Average Value Formula= $\displaystyle\frac{{1}}{{{b}-{a}}}{\int_{{a}}^{{b}}}{f{{\left({x}\right)}}}{\left.{d}{x}\right.}$

$\displaystyle{f}_{{{a}{v}{e}}}=\frac{{1}}{{{2}-{0}}}{\int_{{0}}^{{2}}}\frac{{{2}{x}}}{{{\left({1}+{{x}}^{{2}}\right)}}^{{2}}}{\left.{d}{x}\right.}$

$\displaystyle={\left(\frac{{1}}{{2}}\right)}\cdot{2}{\int_{{0}}^{{2}}}\frac{{x}}{{{\left({1}+{{x}}^{{2}}\right)}}^{{2}}}{\left.{d}{x}\right.}$

$\displaystyle={\int_{{0}}^{{2}}}\frac{{x}}{{{\left({1}+{{x}}^{{2}}\right)}}^{{2}}}{\left.{d}{x}\right.}$

Integrate using the u-subsitution method.

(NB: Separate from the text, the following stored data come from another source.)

-- pv_equiv track=rewrite | github.com/syi07030/Algorithm | 디스크 컨트롤러[level3]/mycode.py | duringTask
-- ===== SOURCE A (Python) =====
-- def duringTask(current, jobs):
--     task = []
--     rest = []
--     for index,j in enumerate(jobs):
--         if j[0]<current:
--             task.append(j)
--             task.sort(key=lambda x:x[1])
--         else:
--             rest.append(j)
--             break
--     time = current
--     result=[time+task[0][1]-task[0][0]]
--     time += task[0][1]
--
--     restSort = task[1:] + rest
--
--     return  time, result, restSort
-- ===== SOURCE B (Python) =====
-- def duringTask(current, jobs):
--     k = 0
--     while k < len(jobs) and jobs[k][0] < current:
--         k += 1
--     pool = jobs[:k]
--     task = []
--     while pool:
--         b = min(pool, key=lambda x: x[1])
--         task.append(b)
--         pool.remove(b)
--     time = current + task[0][1]
--     return time, [time - task[0][0]], task[1:] + jobs[k:k+1]
-- ===== Notes on version B (the rewrite author's own statement) =====
-- stated objective: alternative
-- what changed: B replaces A's sort-after-every-append loop by a stable selection sort: it repeatedly extracts the first minimum-duration job from the qualifying prefix with min(key=...)/remove, never calling sort.
import Mathlib
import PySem

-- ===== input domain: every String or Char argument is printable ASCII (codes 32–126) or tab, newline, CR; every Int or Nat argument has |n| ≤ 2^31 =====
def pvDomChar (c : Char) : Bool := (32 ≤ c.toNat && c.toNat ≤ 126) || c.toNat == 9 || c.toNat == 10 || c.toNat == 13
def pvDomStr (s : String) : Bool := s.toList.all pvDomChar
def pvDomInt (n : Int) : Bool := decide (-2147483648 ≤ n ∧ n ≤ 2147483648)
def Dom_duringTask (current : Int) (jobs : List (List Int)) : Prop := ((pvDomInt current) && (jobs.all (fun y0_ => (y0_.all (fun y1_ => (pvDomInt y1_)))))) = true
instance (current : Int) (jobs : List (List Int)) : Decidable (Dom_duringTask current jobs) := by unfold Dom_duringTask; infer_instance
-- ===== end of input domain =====

-- B sorts the qualifying prefix by stable selection: it repeatedly extracts the first
-- minimum-duration job with min(key=...)/remove, instead of A's re-sorting the growing
-- task list after every append (alternative algorithm; no speed claim).


-- ===== PORT A =====
-- key=lambda x: x[1]  (within Pre_ every sorted element has length ≥ 2, so pyGet? is some)
def pvKey (x : List Int) : Int := (PySem.List.pyGet? x 1).getD 0

-- j[0] < current  (within Pre_ every scanned job is nonempty, so pyGet? is some)
def pvCond (current : Int) (j : List Int) : Bool := decide ((PySem.List.pyGet? j 0).getD 0 < current)

-- A's for-loop: append + re-sort on each qualifying job, break (recording the job in rest) on the first other one
def pvALoop (current : Int) (task rest : List (List Int)) : List (List Int) → List (List Int) × List (List Int)
  | [] => (task, rest)
  | j :: js =>
      if pvCond current j then
        pvALoop current (PySem.List.sorted (task ++ [j]) pvKey false) rest js
      else
        (task, rest ++ [j])

def duringTask (current : Int) (jobs : List (List Int)) : Int × List Int × List (List Int) :=
  let tr := pvALoop current [] [] jobs
  let task := tr.1
  let rest := tr.2
  let t0 := (PySem.List.pyGet? task 0).getD []   -- task[0]
  let time := current
  let result := [time + (PySem.List.pyGet? t0 1).getD 0 - (PySem.List.pyGet? t0 0).getD 0]
  let time2 := time + (PySem.List.pyGet? t0 1).getD 0
  let restSort := PySem.List.slice task (some 1) none ++ rest   -- task[1:] + rest
  (time2, result, restSort)

-- ===== PORT B =====
-- termination helper for B's selection loop: removing the selected job shrinks the pool
lemma pv_remove_getD_lt (x : List Int) (xs : List (List Int)) (v : List Int) :
    ((PySem.List.remove? (x :: xs) v).getD []).length < (x :: xs).length := by
  cases h : PySem.List.remove? (x :: xs) v with
  | none => simp
  | some r =>
      have hv : v ∈ x :: xs := by
        by_contra hv
        rw [(PySem.List.remove?_eq_none_iff _ _).mpr hv] at h
        cases h
      rw [PySem.List.remove?_eq_some_erase _ _ hv] at h
      cases h
      simp [List.length_erase_of_mem hv]

-- B's inner loop: b = min(pool, key=lambda x: x[1]); task.append(b); pool.remove(b)
def pvSelLoop : List (List Int) → List (List Int) → List (List Int)
  | [], task => task
  | x :: xs, task =>
      let b := (PySem.List.min? (x :: xs) pvKey).getD []
      pvSelLoop ((PySem.List.remove? (x :: xs) b).getD []) (task ++ [b])
  termination_by pool _ => pool.length
  decreasing_by exact pv_remove_getD_lt x xs _

def duringTask_alt (current : Int) (jobs : List (List Int)) : Int × List Int × List (List Int) :=
  -- while k < len(jobs) and jobs[k][0] < current: k += 1
  let k := (jobs.takeWhile (fun j => decide ((PySem.List.pyGet? j 0).getD 0 < current))).length
  -- pool = jobs[:k]; selection loop building task
  let task := pvSelLoop (jobs.take k) []
  let t0 := (PySem.List.pyGet? task 0).getD []   -- task[0]
  let time := current + (PySem.List.pyGet? t0 1).getD 0
  (time, [time - (PySem.List.pyGet? t0 0).getD 0],
   PySem.List.slice task (some 1) none ++ (jobs.drop k).take 1)   -- task[1:] + jobs[k:k+1]

-- ===== PRECONDITION & SPEC =====
-- Pre_ = exactly the inputs on which Python A returns: the prefix of jobs with j[0] < current is
-- nonempty and all its members have length ≥ 2 (else x[1]/j[0] raises IndexError), and the job the
-- loop breaks on, if any, is nonempty (else j[0] raises).
def pvBreakOk (current : Int) : List (List Int) → Bool
  | [] => true                      -- loop exhausted jobs
  | [] :: _ => false                -- breaking job is []: j[0] raises
  | (a :: _) :: _ => decide (current ≤ a)

def Pre_duringTask (current : Int) (jobs : List (List Int)) : Prop :=
  let pref := jobs.takeWhile (fun j => decide (2 ≤ j.length ∧ (PySem.List.pyGet? j 0).getD 0 < current))
  pref ≠ [] ∧ pvBreakOk current (jobs.drop pref.length) = true

instance (current : Int) (jobs : List (List Int)) : Decidable (Pre_duringTask current jobs) := by
  unfold Pre_duringTask; infer_instance

def pvWitness_duringTask : Int × List (List Int) := (1, [[0, 2]])

def Spec_duringTask (current : Int) (jobs : List (List Int)) (out : Int × List Int × List (List Int)) : Prop := out = duringTask_alt current jobs
instance (current : Int) (jobs : List (List Int)) (out : Int × List Int × List (List Int)) : Decidable (Spec_duringTask current jobs out) := by unfold Spec_duringTask; infer_instance

-- ===== CLAIM (what is proved, stated in full; the proofs are below) =====
def Claim_equal_duringTask : Prop := ∀ (current : Int) (jobs : List (List Int)), Dom_duringTask current jobs → Pre_duringTask current jobs → Spec_duringTask current jobs (duringTask current jobs)

-- ===== LEMMAS AND PROOFS =====

-- re-sorting an already sorted list with one appended element = one stable sort of the whole list
lemma pv_sorted_snoc (t : List (List Int)) (j : List Int) :
    PySem.List.sorted (PySem.List.sorted t pvKey false ++ [j]) pvKey false
      = PySem.List.sorted (t ++ [j]) pvKey false := by
  rw [PySem.List.sorted_eq_foldl_insertBy, List.foldl_append]
  conv_rhs => rw [PySem.List.sorted_eq_foldl_insertBy, List.foldl_append]
  rw [← PySem.List.sorted_eq_foldl_insertBy, ← PySem.List.sorted_eq_foldl_insertBy,
      PySem.List.sorted_sorted]

-- A's loop = stable sort of the accumulated prefix, plus at most one breaking job in rest
lemma pv_aLoop_eq (current : Int) : ∀ (js t rest : List (List Int)),
    pvALoop current (PySem.List.sorted t pvKey false) rest js =
      (PySem.List.sorted (t ++ js.takeWhile (fun j => pvCond current j)) pvKey false,
       rest ++ (js.drop (js.takeWhile (fun j => pvCond current j)).length).take 1) := by
  intro js
  induction js with
  | nil => intro t rest; simp [pvALoop]
  | cons j js ih =>
      intro t rest
      by_cases h : pvCond current j = true
      · rw [pvALoop, if_pos h, pv_sorted_snoc, ih (t ++ [j]) rest]
        simp [List.takeWhile_cons_of_pos h]
      · rw [pvALoop, if_neg h]
        simp [List.takeWhile_cons_of_neg h]

-- structural description of B's selection step: first job of minimal pvKey, and the rest in order
def pvSelect : List (List Int) → List Int × List (List Int)
  | [] => ([], [])
  | [x] => (x, [])
  | x :: y :: ys =>
      let p := pvSelect (y :: ys)
      if pvKey p.1 < pvKey x then (p.1, x :: p.2) else (x, y :: ys)

lemma pv_select_snoc : ∀ (t : List (List Int)) (x : List Int), t ≠ [] →
    pvSelect (t ++ [x]) =
      if pvKey x < pvKey (pvSelect t).1 then (x, t)
      else ((pvSelect t).1, (pvSelect t).2 ++ [x]) := by
  intro t
  induction t with
  | nil => intro x h; exact absurd rfl h
  | cons a t' ih =>
      intro x _
      cases t' with
      | nil => simp [pvSelect]
      | cons y ys =>
          have hne : (y :: ys : List (List Int)) ≠ [] := by simp
          have hih := ih x hne
          simp only [List.cons_append] at hih ⊢
          simp only [pvSelect]
          rw [hih]
          split_ifs <;> simp_all <;> try omega

lemma pv_select_len : ∀ (x : List Int) (xs : List (List Int)),
    (pvSelect (x :: xs)).2.length = xs.length := by
  intro x xs
  induction xs generalizing x with
  | nil => simp [pvSelect]
  | cons y ys ih =>
      simp only [pvSelect]
      split_ifs <;> simp [ih y]

-- min(pool, key) = the first minimal element = pvSelect's selection
def pvMinStep (acc : Option (List Int)) (x : List Int) : Option (List Int) :=
  match acc with
  | none => some x
  | some m => if pvKey x < pvKey m then some x else some m

lemma pv_min_eq_foldl (xs : List (List Int)) :
    PySem.List.min? xs pvKey = xs.foldl pvMinStep none := by
  simp only [PySem.List.min?]
  congr 1
  funext acc x
  cases acc <;> rfl

lemma pv_min_snoc (t : List (List Int)) (x : List Int) :
    PySem.List.min? (t ++ [x]) pvKey =
      some (match PySem.List.min? t pvKey with
            | none => x
            | some m => if pvKey x < pvKey m then x else m) := by
  rw [pv_min_eq_foldl, List.foldl_append, List.foldl_cons, List.foldl_nil, ← pv_min_eq_foldl]
  cases h : PySem.List.min? t pvKey with
  | none => simp [pvMinStep]
  | some m => simp only [pvMinStep]; split_ifs <;> rfl

lemma pv_min_eq_select : ∀ (t : List (List Int)), t ≠ [] →
    PySem.List.min? t pvKey = some (pvSelect t).1 := by
  intro t
  induction t using List.reverseRecOn with
  | nil => intro h; exact absurd rfl h
  | append_singleton t x ih =>
      intro _
      cases ht : t with
      | nil => simp [PySem.List.min?, pvSelect]
      | cons a t' =>
          have hne : t ≠ [] := by simp [ht]
          rw [← ht, pv_min_snoc, ih hne, pv_select_snoc t x hne]
          by_cases h : pvKey x < pvKey (pvSelect t).1 <;> simp [h]

lemma pv_remove_eq_select : ∀ (t : List (List Int)), t ≠ [] →
    PySem.List.remove? t (pvSelect t).1 = some (pvSelect t).2 := by
  intro t
  induction t with
  | nil => intro h; exact absurd rfl h
  | cons a t' ih =>
      intro _
      cases t' with
      | nil => simp [pvSelect]
      | cons y ys =>
          simp only [pvSelect]
          split_ifs with h
          · have hne : a ≠ (pvSelect (y :: ys)).1 := by
              intro he; rw [he] at h; omega
            rw [PySem.List.remove?_cons_of_ne _ hne, ih (by simp)]
            rfl
          · exact PySem.List.remove?_cons_self _ _

-- the head of the stable sort is the first minimal element, and its tail sorts the rest
lemma pv_insertBy_cons (bef : List Int → List Int → Bool) (x y : List Int) (ys : List (List Int)) :
    PySem.List.insertBy bef x (y :: ys) =
      if bef x y then x :: y :: ys else y :: PySem.List.insertBy bef x ys := rfl

lemma pv_sorted_snoc' (t : List (List Int)) (x : List Int) :
    PySem.List.sorted (t ++ [x]) pvKey false =
      PySem.List.insertBy (fun a b => decide (pvKey a < pvKey b)) x
        (PySem.List.sorted t pvKey false) := by
  rw [PySem.List.sorted_eq_foldl_insertBy, List.foldl_append, List.foldl_cons, List.foldl_nil,
      ← PySem.List.sorted_eq_foldl_insertBy]

lemma pv_sorted_head : ∀ (t : List (List Int)), t ≠ [] →
    PySem.List.sorted t pvKey false =
      (pvSelect t).1 :: PySem.List.sorted (pvSelect t).2 pvKey false := by
  intro t
  induction t using List.reverseRecOn with
  | nil => intro h; exact absurd rfl h
  | append_singleton t x ih =>
      intro _
      cases ht : t with
      | nil => simp [pvSelect]; rfl
      | cons a t' =>
          have hne : t ≠ [] := by simp [ht]
          rw [← ht, pv_sorted_snoc' t x, ih hne, pv_insertBy_cons,
              pv_select_snoc t x hne]
          simp only [decide_eq_true_eq]
          split_ifs <;> simp [ih hne, pv_sorted_snoc']

-- B's selection loop performs a stable sort of the pool
lemma pv_selLoop_eq : ∀ (n : Nat) (pool : List (List Int)), pool.length ≤ n →
    ∀ (task : List (List Int)),
      pvSelLoop pool task = task ++ PySem.List.sorted pool pvKey false := by
  intro n
  induction n with
  | zero =>
      intro pool hlen task
      have : pool = [] := List.length_eq_zero_iff.mp (Nat.le_zero.mp hlen)
      subst this
      simp [pvSelLoop]; rfl
  | succ n ih =>
      intro pool hlen task
      cases pool with
      | nil => simp [pvSelLoop]; rfl
      | cons x xs =>
          rw [pvSelLoop]
          rw [pv_min_eq_select (x :: xs) (by simp)]
          simp only [Option.getD_some]
          rw [pv_remove_eq_select (x :: xs) (by simp)]
          simp only [Option.getD_some]
          rw [ih _ (by have := pv_select_len x xs; simp at hlen ⊢; omega)]
          rw [pv_sorted_head (x :: xs) (by simp)]
          simp

-- ===== VERDICT (by name: the statement is the Claim_ definition above) =====
theorem duringTask_spec : Claim_equal_duringTask := by
  unfold Claim_equal_duringTask
  intro current jobs _ _
  unfold Spec_duringTask duringTask duringTask_alt
  rw [show pvALoop current [] [] jobs
        = pvALoop current (PySem.List.sorted [] pvKey false) [] jobs from rfl,
      pv_aLoop_eq]
  have htake : jobs.take
        (jobs.takeWhile (fun j => decide ((PySem.List.pyGet? j 0).getD 0 < current))).length
      = jobs.takeWhile (fun j => decide ((PySem.List.pyGet? j 0).getD 0 < current)) :=
    (List.prefix_iff_eq_take.mp (List.takeWhile_prefix _)).symm
  simp only [pvCond]
  rw [htake, pv_selLoop_eq _ _ (Nat.le_refl _)]
  simp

Let $\displaystyle{u}={1}+{{x}}^{{2}}$

$\displaystyle\frac{{{d}{u}}}{{\left.{d}{x}}}={2}{x}$

$\displaystyle{\left.{d}{x}\right.}=\frac{{{d}{u}}}{{{2}{x}}}$

$\displaystyle={\int_{{0}}^{{2}}}\frac{{x}}{{{u}}^{{2}}}\cdot\frac{{{d}{u}}}{{{2}{x}}}$

$\displaystyle={\left(\frac{{1}}{{2}}\right)}{\int_{{0}}^{{2}}}{\left(\frac{{1}}{{{u}}^{{2}}}\right)}{d}{u}$

$\displaystyle={\left(\frac{{1}}{{2}}\right)}{\int_{{0}}^{{2}}}{\left({{u}}^{{-{{2}}}}\right)}{d}{u}$

$\displaystyle={\left(\frac{{1}}{{2}}\right)}\frac{{{{u}}^{{-{{1}}}}}}{{-{1}}}{{\mid}_{{0}}^{{2}}}$

$\displaystyle={\left(-\frac{{1}}{{2}}\right)}{{\left[\frac{{1}}{{u}}\right]}_{{0}}^{{2}}}$

$\displaystyle={\left(-\frac{{1}}{{2}}\right)}{{\left[\frac{{1}}{{{1}+{{x}}^{{2}}}}\right]}_{{0}}^{{2}}}$

$\displaystyle={\left(-\frac{{1}}{{2}}\right)}{\left[\frac{{1}}{{{1}+{{\left({2}\right)}}^{{2}}}}-\frac{{1}}{{{1}-{{0}}^{{2}}}}\right]}$

$\displaystyle={\left(-\frac{{1}}{{2}}\right)}{\left[\frac{{1}}{{5}}-{1}\right]}$

$\displaystyle={\left(-\frac{{1}}{{2}}\right)}{\left(-\frac{{4}}{{5}}\right)}$

$\displaystyle=\frac{{2}}{{5}}$

The average value is 2/5.